Наш зритель не готов к тому, что ему дают свободу восприятия. Но когда ты приезжаешь в Европу, понимаешь, насколько их зритель открыто и без отрицания смотрит на новую, не вполне обычную форму. Это может нравиться, может не нравиться, но не воспринимается сразу в штыки. У нас в этом смысле очень тяжелый зал. Хотя за последние пять лет ситуация «сдвинулась». И я это чувствую из спектакля в спектакль: как мы начинали играть «Лир» и как сейчас «Карамазовых» играем – две большие разницы. Публика меняется. Лидеры современной российской режиссуры все вместе делают эту историю, здесь и сейчас. И это очень круто.

– А в чем мы принципиально отстали от европейского театра, как вам кажется?

– Я не могу сказать, что мы отстали. Просто они раньше, чем мы стали работать с другими энергиями, с другими формами. Мне кажется, что мы сейчас и нагнали, и в чем-то обошли. Но у них внутренней свободы больше, с обеих сторон. У нас далеко не все артисты готовы заниматься театром, который делает Серебренников, Бутусов, Богомолов и т.д. Счистить «шлак» собственных штампов, привычек, амбиций – это работа, и не все готовы на нее затрачиваться. А Олег Павлович Табаков, Наталья Максимовна Тенякова принимают это, борются сами с собой, оба знают, что рискуют, но все равно идут за режиссером – и, мне кажется, выигрывают. Они в конечном итоге не боятся. Это же большой страх актерский: как на меня посмотрят?
«Юбилей ювелира», МХТ им.Чехова. Фото: Михаил Гутерман – Вы не раз говорили, что Богомолов на репетициях всегда обучает артистов, прессует и даже гнобит. На «Юбилее ювелира», наверно, было по-другому?

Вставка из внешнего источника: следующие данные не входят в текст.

-- pv_equiv track=rewrite | github.com/oinattan/linguagens-formais-automatos | Unidade1/S3/Hierarquia-de-Chomsky/src/exercises.py | dfa_even_a
-- ===== SOURCE A (Python) =====
-- def dfa_even_a(s: str) -> bool:
--     """DFA que aceita cadeias sobre {a,b} onde o número de 'a' é par.
--
--     Estados: q0 (par), q1 (impar)
--     q0 é inicial e final.
--     Transitions: ao ler 'a' alterna q0<->q1; ao ler 'b' fica no mesmo estado.
--     """
--     state = 'q0'
--     for ch in s:
--         if ch == 'a':
--             state = 'q1' if state == 'q0' else 'q0'
--         elif ch == 'b':
--             pass
--         else:
--             # símbolo fora do alfabeto -> rejeitar
--             return False
--     return state == 'q0'
-- ===== SOURCE B (Python) =====
-- def dfa_even_a(s: str) -> bool:
--     """Validate-then-count: the string is accepted iff every symbol is in
--     the alphabet {a,b} and the number of 'a' is even."""
--     return all(ch in 'ab' for ch in s) and sum(ch == 'a' for ch in s) % 2 == 0
-- ===== Notes on version B (the rewrite author's own statement) =====
-- stated objective: simpler
-- what changed: Replaced the explicit two-state machine with an early-return loop by a validate-then-count decomposition: one alphabet-membership pass and a parity test on the counted occurrences of the toggling symbol.
import Mathlib
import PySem

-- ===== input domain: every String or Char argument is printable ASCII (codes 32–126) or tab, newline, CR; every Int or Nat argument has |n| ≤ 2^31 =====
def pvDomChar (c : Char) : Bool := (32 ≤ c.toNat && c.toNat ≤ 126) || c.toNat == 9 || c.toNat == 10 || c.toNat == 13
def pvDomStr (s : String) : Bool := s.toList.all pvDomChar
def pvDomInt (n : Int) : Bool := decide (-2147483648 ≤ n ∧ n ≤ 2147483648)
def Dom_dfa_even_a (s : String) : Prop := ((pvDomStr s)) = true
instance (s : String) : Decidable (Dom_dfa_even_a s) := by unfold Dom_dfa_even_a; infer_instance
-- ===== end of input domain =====

-- B replaces A's two-state machine loop by an alphabet-membership check plus an 'a'-count parity check (simpler decomposition).

-- ===== PORT A =====
-- A's for-loop with early return: structural recursion over the characters, carrying the state string.
def dfaEvenALoop (state : String) : List Char → Bool
  | [] => state == "q0"
  | ch :: rest =>
    if ch == 'a' then dfaEvenALoop (if state == "q0" then "q1" else "q0") rest
    else if ch == 'b' then dfaEvenALoop state rest
    else false

def dfa_even_a (s : String) : Bool := dfaEvenALoop "q0" s.toList

-- ===== PORT B =====
def dfa_even_a_alt (s : String) : Bool :=
  (s.toList.all fun ch => ch == 'a' || ch == 'b') &&
  (PySem.Int.mod ((s.toList.map fun ch => if ch == 'a' then (1 : Int) else 0).sum) 2 == 0)

-- ===== PRECONDITION & SPEC =====
def Spec_dfa_even_a (s : String) (out : Bool) : Prop := out = dfa_even_a_alt s
instance (s : String) (out : Bool) : Decidable (Spec_dfa_even_a s out) := by unfold Spec_dfa_even_a; infer_instance

-- ===== CLAIM (what is proved, stated in full; the proofs are below) =====
def Claim_equal_dfa_even_a : Prop := ∀ (s : String), Dom_dfa_even_a s → Spec_dfa_even_a s (dfa_even_a s)

-- ===== LEMMAS AND PROOFS =====
lemma pvParity0 (x : Int) : (Int.fmod (1 + x) 2 == (0 : Int)) = (Int.fmod x 2 == (1 : Int)) := by
  have hf : ∀ a : Int, Int.fmod a 2 = a % 2 := fun a => by rw [Int.fmod_eq_emod]; simp
  rw [hf, hf]
  rcases Int.emod_two_eq x with h | h
  · have h2 : (1 + x) % 2 = 1 := by omega
    simp [h, h2]
  · have h2 : (1 + x) % 2 = 0 := by omega
    simp [h, h2]

lemma pvParity1 (x : Int) : (Int.fmod (1 + x) 2 == (1 : Int)) = (Int.fmod x 2 == (0 : Int)) := by
  have hf : ∀ a : Int, Int.fmod a 2 = a % 2 := fun a => by rw [Int.fmod_eq_emod]; simp
  rw [hf, hf]
  rcases Int.emod_two_eq x with h | h
  · have h2 : (1 + x) % 2 = 1 := by omega
    simp [h, h2]
  · have h2 : (1 + x) % 2 = 0 := by omega
    simp [h, h2]

lemma dfaEvenALoop_eq (cs : List Char) :
    (dfaEvenALoop "q0" cs =
      ((cs.all fun ch => ch == 'a' || ch == 'b') &&
        (PySem.Int.mod ((cs.map fun ch => if ch == 'a' then (1 : Int) else 0).sum) 2 == 0))) ∧
    (dfaEvenALoop "q1" cs =
      ((cs.all fun ch => ch == 'a' || ch == 'b') &&
        (PySem.Int.mod ((cs.map fun ch => if ch == 'a' then (1 : Int) else 0).sum) 2 == 1))) := by
  induction cs with
  | nil => simp [dfaEvenALoop, PySem.Int.mod]
  | cons c rest ih =>
    obtain ⟨ih0, ih1⟩ := ih
    by_cases ha : c = 'a'
    · subst ha
      constructor
      · have e : dfaEvenALoop "q0" ('a' :: rest) = dfaEvenALoop "q1" rest := rfl
        rw [e, ih1]
        cases hall : (rest.all fun ch => ch == 'a' || ch == 'b') <;>
          simp [hall, PySem.Int.mod, pvParity0]
      · have e : dfaEvenALoop "q1" ('a' :: rest) = dfaEvenALoop "q0" rest := rfl
        rw [e, ih0]
        cases hall : (rest.all fun ch => ch == 'a' || ch == 'b') <;>
          simp [hall, PySem.Int.mod, pvParity1]
    · by_cases hb : c = 'b'
      · subst hb
        constructor
        · have e : dfaEvenALoop "q0" ('b' :: rest) = dfaEvenALoop "q0" rest := rfl
          rw [e, ih0]; simp
        · have e : dfaEvenALoop "q1" ('b' :: rest) = dfaEvenALoop "q1" rest := rfl
          rw [e, ih1]; simp
      · simp [dfaEvenALoop, ha, hb]

-- ===== VERDICT (by name: the statement is the Claim_ definition above) =====
theorem dfa_even_a_spec : Claim_equal_dfa_even_a := by
  intro s _
  unfold Spec_dfa_even_a dfa_even_a dfa_even_a_alt
  exact (dfaEvenALoop_eq s.toList).1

– И хвалили и гнобил. Для него в этом смысле нет различий: Олег Павлович Табаков перед ним или стажер. Он ко всем предъявляет одинаковые требования. Конечно, разными способами, но от всех добивается результата. Когда-то жестко, когда-то мягко. Что касается готовности артистов «себя пересмотреть», это вопрос доверия к режиссеру. «Юбилей ювелира» – уже не первая работа Богомолова с Табаковым, и доверие возникало постепенно. Но надо отдать должное и Олегу Павловичу и Наталье Максимовне, они адекватно воспринимали ситуации, когда он сажал нас втроем и раздавал замечания. Вообще я за это Костю очень уважаю. Это смелость – разговаривать с артистами почтенного возраста без «реверансов», без скидки на разницу заслуг: «я маленький режиссер, а вы большие артисты». Это очень ценно и, мне кажется, они тоже это очень ценят, что позволяет им идти по дороге совсем другого для них театра, верить в другой путь.

– Как заметил небезызвестный обозреватель «Коммерсанта», Богомолов «выкачивал из актеров эмоции, точно воздух из вакуумной колбы». Как здесь работает эта сдержанность, эта отрешенность? Что она дает?

– Это современный способ существования, на самом деле. Мы привыкли к тому, что главное – выстроить эмоцию внутри себя. Это такая подмена. Главное, что должен делать артист, – выстраивать смысл. А это можно и нужно делать без дополнительной драматизации. Когда мне разыгрывают эмоцию, я как зритель не подключаюсь вообще, потому что в обычной жизни все немножко по-другому. А когда наблюдаю за существованием артиста в костиных спектаклях, это меня гораздо больше затягивает: я могу многое домыслить – и это подействует намного сильнее, чем эмоция в готовом виде.

Что касается конкретно этой истории, для меня Кэти – больше тема, чем бытовой персонаж. Это все равно, что Харон, который перевозит людей с берега на берег. Зачем на них затрачиваться, сопереживать, если это просто работа? Она очень хорошо знакома со смертью, она каждый день проводит со смертельно больным. Это ее выбор. Для нее он – такой же, как все остальные, всего лишь человек, которому она помогает умереть. Вряд ли вы можете предположить, что придете к врачу, который, рыдая, будет говорить про ваш диагноз. Правда? Все-таки есть особенности профессии, если говорить бытово. Врачи, медсестры достаточно холодны, у них есть свой циничный юмор. Но все равно Кэти для меня – это, скорее, тема.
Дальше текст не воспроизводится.